2006年09月07日 | 展覧会・展示会
   25日まで、日本橋高島屋で、清朝末期の宮廷芸術と文化と銘打って「北京故宮博物院展」が開かれている。
   西太后が、政を行ったと言われている「垂簾聴政の間」の正面部分の復元があり多少雰囲気は分かるが、やはり、北京の紫禁城に入ってその豪華さを見ないと誤解を招くような気がする。

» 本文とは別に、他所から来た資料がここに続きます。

-- pv_equiv track=rewrite | github.com/tahir24434/py-ds-algo | CodingInterviewProblems/DynamicProgramming/max_length_snake_sequence.py | _max_snake_seq
-- ===== SOURCE A (Python) =====
-- def _max_snake_seq(A, m, n, memo):
--     if m == 0 and n == 0:
--         return 1
--     if m < 0 or n < 0:
--         return 0
--
--     key = (m, n)
--     if key not in memo:
--         add_bottom = add_right = 0
--         if m-1 > 0 and A[m][n] == (A[m-1][n] + 1) or A[m][n] == (A[m-1][n] - 1):
--             add_bottom = 1
--         if n-1 > 0 and A[m][n] == A[m][n-1] + 1 or A[m][n] == A[m][n-1] - 1:
--             add_right = 1
--
--         memo[key] = max(_max_snake_seq(A, m-1, n, memo) + add_bottom,
--                         _max_snake_seq(A, m, n-1, memo) + add_right)
--     return memo[key]
-- ===== SOURCE B (Python) =====
-- # Bottom-up tabulation replacing A's memoized top-down recursion (return value only:
-- # A mutates the memo dict in place, B leaves it untouched).
-- def _max_snake_seq(A, m, n, memo):
--     if m == 0 and n == 0:
--         return 1
--     if m < 0 or n < 0:
--         return 0
--     prev = []
--     for i in range(m + 1):
--         cur = []
--         for j in range(n + 1):
--             if i == 0 and j == 0:
--                 cur.append(1)
--                 continue
--             if (i, j) in memo:
--                 cur.append(memo[(i, j)])
--                 continue
--             add_bottom = 1 if (i - 1 > 0 and A[i][j] == A[i - 1][j] + 1) or A[i][j] == A[i - 1][j] - 1 else 0
--             add_right = 1 if (j - 1 > 0 and A[i][j] == A[i][j - 1] + 1) or A[i][j] == A[i][j - 1] - 1 else 0
--             cur.append(max((prev[j] if i > 0 else 0) + add_bottom,
--                            (cur[j - 1] if j > 0 else 0) + add_right))
--         prev = cur
--     return prev[n]
-- ===== Notes on version B (the rewrite author's own statement) =====
-- stated objective: alternative
-- what changed: Replaced A's memo-mutating top-down recursion by an iterative bottom-up row-by-row tabulation that keeps only the previous dp row and never writes to the memo (return value only; A mutates memo in place).
-- outside the precondition, e.g. on _max_snake_seq([], 1, 1, {(1, 1): 5}): A returns 5, B raises IndexError
import Mathlib
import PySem

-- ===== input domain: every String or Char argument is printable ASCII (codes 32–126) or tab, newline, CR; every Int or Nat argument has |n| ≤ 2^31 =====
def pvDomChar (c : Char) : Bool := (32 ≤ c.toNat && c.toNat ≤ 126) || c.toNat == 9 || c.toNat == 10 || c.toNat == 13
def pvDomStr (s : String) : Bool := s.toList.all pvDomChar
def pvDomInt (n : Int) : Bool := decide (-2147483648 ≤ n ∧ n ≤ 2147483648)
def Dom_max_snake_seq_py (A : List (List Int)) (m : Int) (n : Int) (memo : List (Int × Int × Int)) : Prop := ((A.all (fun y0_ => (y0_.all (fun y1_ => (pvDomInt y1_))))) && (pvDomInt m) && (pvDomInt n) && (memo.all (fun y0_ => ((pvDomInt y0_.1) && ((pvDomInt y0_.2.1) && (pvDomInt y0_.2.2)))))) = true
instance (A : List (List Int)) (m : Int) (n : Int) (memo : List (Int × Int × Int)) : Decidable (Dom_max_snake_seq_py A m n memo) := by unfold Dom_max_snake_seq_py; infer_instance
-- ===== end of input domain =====

-- B replaces A's memo-mutating top-down recursion by an iterative bottom-up tabulation
-- keeping one dp row (objective: alternative decomposition); equivalence is about the
-- RETURN value only — the Python A mutates its memo dict in place, B does not.

-- ===== PORT A =====
-- A[i][j] (Python indexing, possibly negative; out-of-range reads default to 0 and are excluded by Pre_)
def pvIdx (A : List (List Int)) (i j : Int) : Int :=
  PySem.List.pyGetD (PySem.List.pyGetD A i []) j 0

-- memo lookup: first triple (a, b, v) with (a, b) = (i, j)
def pvMemoGet? (memo : List (Int × Int × Int)) (i j : Int) : Option Int :=
  (memo.find? (fun p => p.1 == i && p.2.1 == j)).map (fun p => p.2.2)

-- A's recursion, threading the mutated memo as state
def pvGoA (A : List (List Int)) (m n : Int) (memo : List (Int × Int × Int)) :
    Int × List (Int × Int × Int) :=
  if h1 : m = 0 ∧ n = 0 then (1, memo)
  else if h2 : m < 0 ∨ n < 0 then (0, memo)
  else
    match pvMemoGet? memo m n with
    | some v => (v, memo)
    | none =>
      let amn := pvIdx A m n
      let add_bottom : Int :=
        if (m - 1 > 0 ∧ amn = pvIdx A (m - 1) n + 1) ∨ amn = pvIdx A (m - 1) n - 1 then 1 else 0
      let add_right : Int :=
        if (n - 1 > 0 ∧ amn = pvIdx A m (n - 1) + 1) ∨ amn = pvIdx A m (n - 1) - 1 then 1 else 0
      let r1 := pvGoA A (m - 1) n memo
      let r2 := pvGoA A m (n - 1) r1.2
      let v := max (r1.1 + add_bottom) (r2.1 + add_right)
      (v, r2.2 ++ [(m, n, v)])
termination_by (m + n).toNat
decreasing_by all_goals omega

def max_snake_seq_py (A : List (List Int)) (m : Int) (n : Int) (memo : List (Int × Int × Int)) : Int :=
  (pvGoA A m n memo).1

-- ===== PORT B =====
-- one dp cell, from the previous row and the current row built so far
def pvCellB (A : List (List Int)) (memo : List (Int × Int × Int)) (i j : Int)
    (prev cur : List Int) : Int :=
  if i = 0 ∧ j = 0 then 1
  else
    match pvMemoGet? memo i j with
    | some v => v
    | none =>
      let amn := pvIdx A i j
      let add_bottom : Int :=
        if (i - 1 > 0 ∧ amn = pvIdx A (i - 1) j + 1) ∨ amn = pvIdx A (i - 1) j - 1 then 1 else 0
      let add_right : Int :=
        if (j - 1 > 0 ∧ amn = pvIdx A i (j - 1) + 1) ∨ amn = pvIdx A i (j - 1) - 1 then 1 else 0
      max ((if i > 0 then prev.getD j.toNat 0 else 0) + add_bottom)
          ((if j > 0 then cur.getD (j.toNat - 1) 0 else 0) + add_right)

-- one dp row, built left to right
def pvRowB (A : List (List Int)) (memo : List (Int × Int × Int)) (n : Nat) (i : Int)
    (prev : List Int) : List Int :=
  (List.range (n + 1)).foldl (fun (cur : List Int) (j : Nat) => cur ++ [pvCellB A memo i (j : Int) prev cur]) []

def max_snake_seq_py_alt (A : List (List Int)) (m : Int) (n : Int) (memo : List (Int × Int × Int)) : Int :=
  if m = 0 ∧ n = 0 then 1
  else if m < 0 ∨ n < 0 then 0
  else
    let last := (List.range (m.toNat + 1)).foldl
      (fun (prev : List Int) (i : Nat) => pvRowB A memo n.toNat (i : Int) prev) []
    last.getD n.toNat 0

-- ===== PRECONDITION & SPEC =====
-- Pre_ excludes inputs where the Python A hits an IndexError, and (stated narrowing) the
-- out-of-range grids on which A still returns only because passed-in memo entries cut off
-- the recursion before any indexing — there A's value is an artefact of the cache and B raises.
def Pre_max_snake_seq_py (A : List (List Int)) (m : Int) (n : Int) (memo : List (Int × Int × Int)) : Prop :=
  (m = 0 ∧ n = 0) ∨ m < 0 ∨ n < 0 ∨
    (m < (A.length : Int) ∧ n < ((A.getLastD []).length : Int) ∧
      ∀ i ∈ List.range (m.toNat + 1), n < (((A.getD i []).length : Int)))
instance (A : List (List Int)) (m : Int) (n : Int) (memo : List (Int × Int × Int)) :
    Decidable (Pre_max_snake_seq_py A m n memo) := by unfold Pre_max_snake_seq_py; infer_instance

def pvWitness_max_snake_seq_py : List (List Int) × Int × Int × (List (Int × Int × Int)) :=
  ([[1, 2], [4, 3]], 1, 1, [])

def Spec_max_snake_seq_py (A : List (List Int)) (m : Int) (n : Int) (memo : List (Int × Int × Int)) (out : Int) : Prop := out = max_snake_seq_py_alt A m n memo
instance (A : List (List Int)) (m : Int) (n : Int) (memo : List (Int × Int × Int)) (out : Int) : Decidable (Spec_max_snake_seq_py A m n memo out) := by unfold Spec_max_snake_seq_py; infer_instance

-- ===== CLAIM (what is proved, stated in full; the proofs are below) =====
def Claim_equal_max_snake_seq_py : Prop := ∀ (A : List (List Int)) (m : Int) (n : Int) (memo : List (Int × Int × Int)), Dom_max_snake_seq_py A m n memo → Pre_max_snake_seq_py A m n memo → Spec_max_snake_seq_py A m n memo (max_snake_seq_py A m n memo)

   私が、故宮博物院、即ち、紫禁城を訪れたのは、1980年で、中国が少し門戸を開いて外国企業との合弁事業を始めた時期で、中国が極めて貧しい時代であった。
   しかし、その時でも、整備は不十分だったが、紫禁城の規模とその豪華さ、素晴らしさには感嘆して、2日間通い詰めて場内を歩き続けた。
   (名誉の為に言っておくと、遊びに行ったのではなく、北京政府との交渉が相手任せで何日も待機させられての時間つぶしであった。)
   城内は自由に何処へでも行けた記憶があるが、展示物や財宝はすべて台湾に向けて運び出されたので、殆どめぼしい物は残っていなかったが、それでも、展示されていた共産革命後に発掘された殷等の古代遺跡からの青銅器など、その精巧さと芸術性の高さにビックリした。
   先年、上海を訪れた時に、博物院に出かけて中国の歴史的芸術品や文化遺産を見てきたが、その質の高さには恐れ入った。とにかく、中国の文化遺産は桁違いだと言う気がしている。
   
   しかし、やはり本当の中国の文化遺産を見るためには、台北の故宮博物院を訪れるに限る。
   蒋介石が、中国から退却する時に、北京の故宮博物院の文物を運び出したのだが、撤退の途中に散逸して、実際に台北に持ち込まれたのは半分以下だと言われているが、しかし、それでも、そのジャンルの豊かさと質の高さは、恐らく世界の博物館でも屈指だと思われる。
   驚異的な作品が多いが、今でも、球形の象牙を刳り抜いて、内部に何層もの複雑な彫刻をあしらった立体的な装飾品など、何故あんなに驚異的な作品が生まれ出たのか今でも不思議で仕方がない。
   日本の芸術・美術作品も素晴らしいが、中国のそれは、又、驚異的なのである。

   あの北京原人の骨も、日本軍が移送の途中に東シナ海の藻屑と化したと聞いているが、戦争は、芸術や美術品の壮絶な争奪戦で、特にナチスドイツとスターリンロシアの攻防は言語を絶している。
   今でも、行方不明のドイツやユダヤ人の美術品や文化遺産がロシアで日の目を見ることがあるが、戦争で消えていった人類の貴重な文化遺産は数限りない。
   この故宮博物院の文物もそんな数奇な運命を辿って来たのである。

   ところで、肝心の今回の展示会であるが、国宝級の陶磁器が3点程度あったが、総体的に豪華さはあるが、芸術性の高さは殆ど感じられず、西太后と溥儀に縁や関連のある文物が展示されていると言うことであろう。
   念の為に、故宮博物院のホームページを開いて見たが、その質の高さは相当なものの様である。

   西太后関係の遺物が多いので、豪華な后妃級の衣服や髪飾り、装飾品、化粧道具、靴など女性用の面白い作品が展示されている。
   流石に、后妃の正装用の衣服は豪華で、デザインの卓抜さと装飾の豊かは素晴らしく今でも光り輝いている。
   溥儀はラストエンペラーの映画でお馴染みで、英国製の自転車や金糸眼鏡、映写機、おもちゃ等実際に使った身近なものが並べられていて興味深い。
   それに、まだ、百年程度の時間間隔なので、西太后や溥儀、それにその当時の紫禁城などのモノクロ写真が随所に展示されていて大変参考になる。
   パラシュート効果を狙った百貨店の展示会にしては、最近では、珍しいほど充実したものであることには間違いなかろう。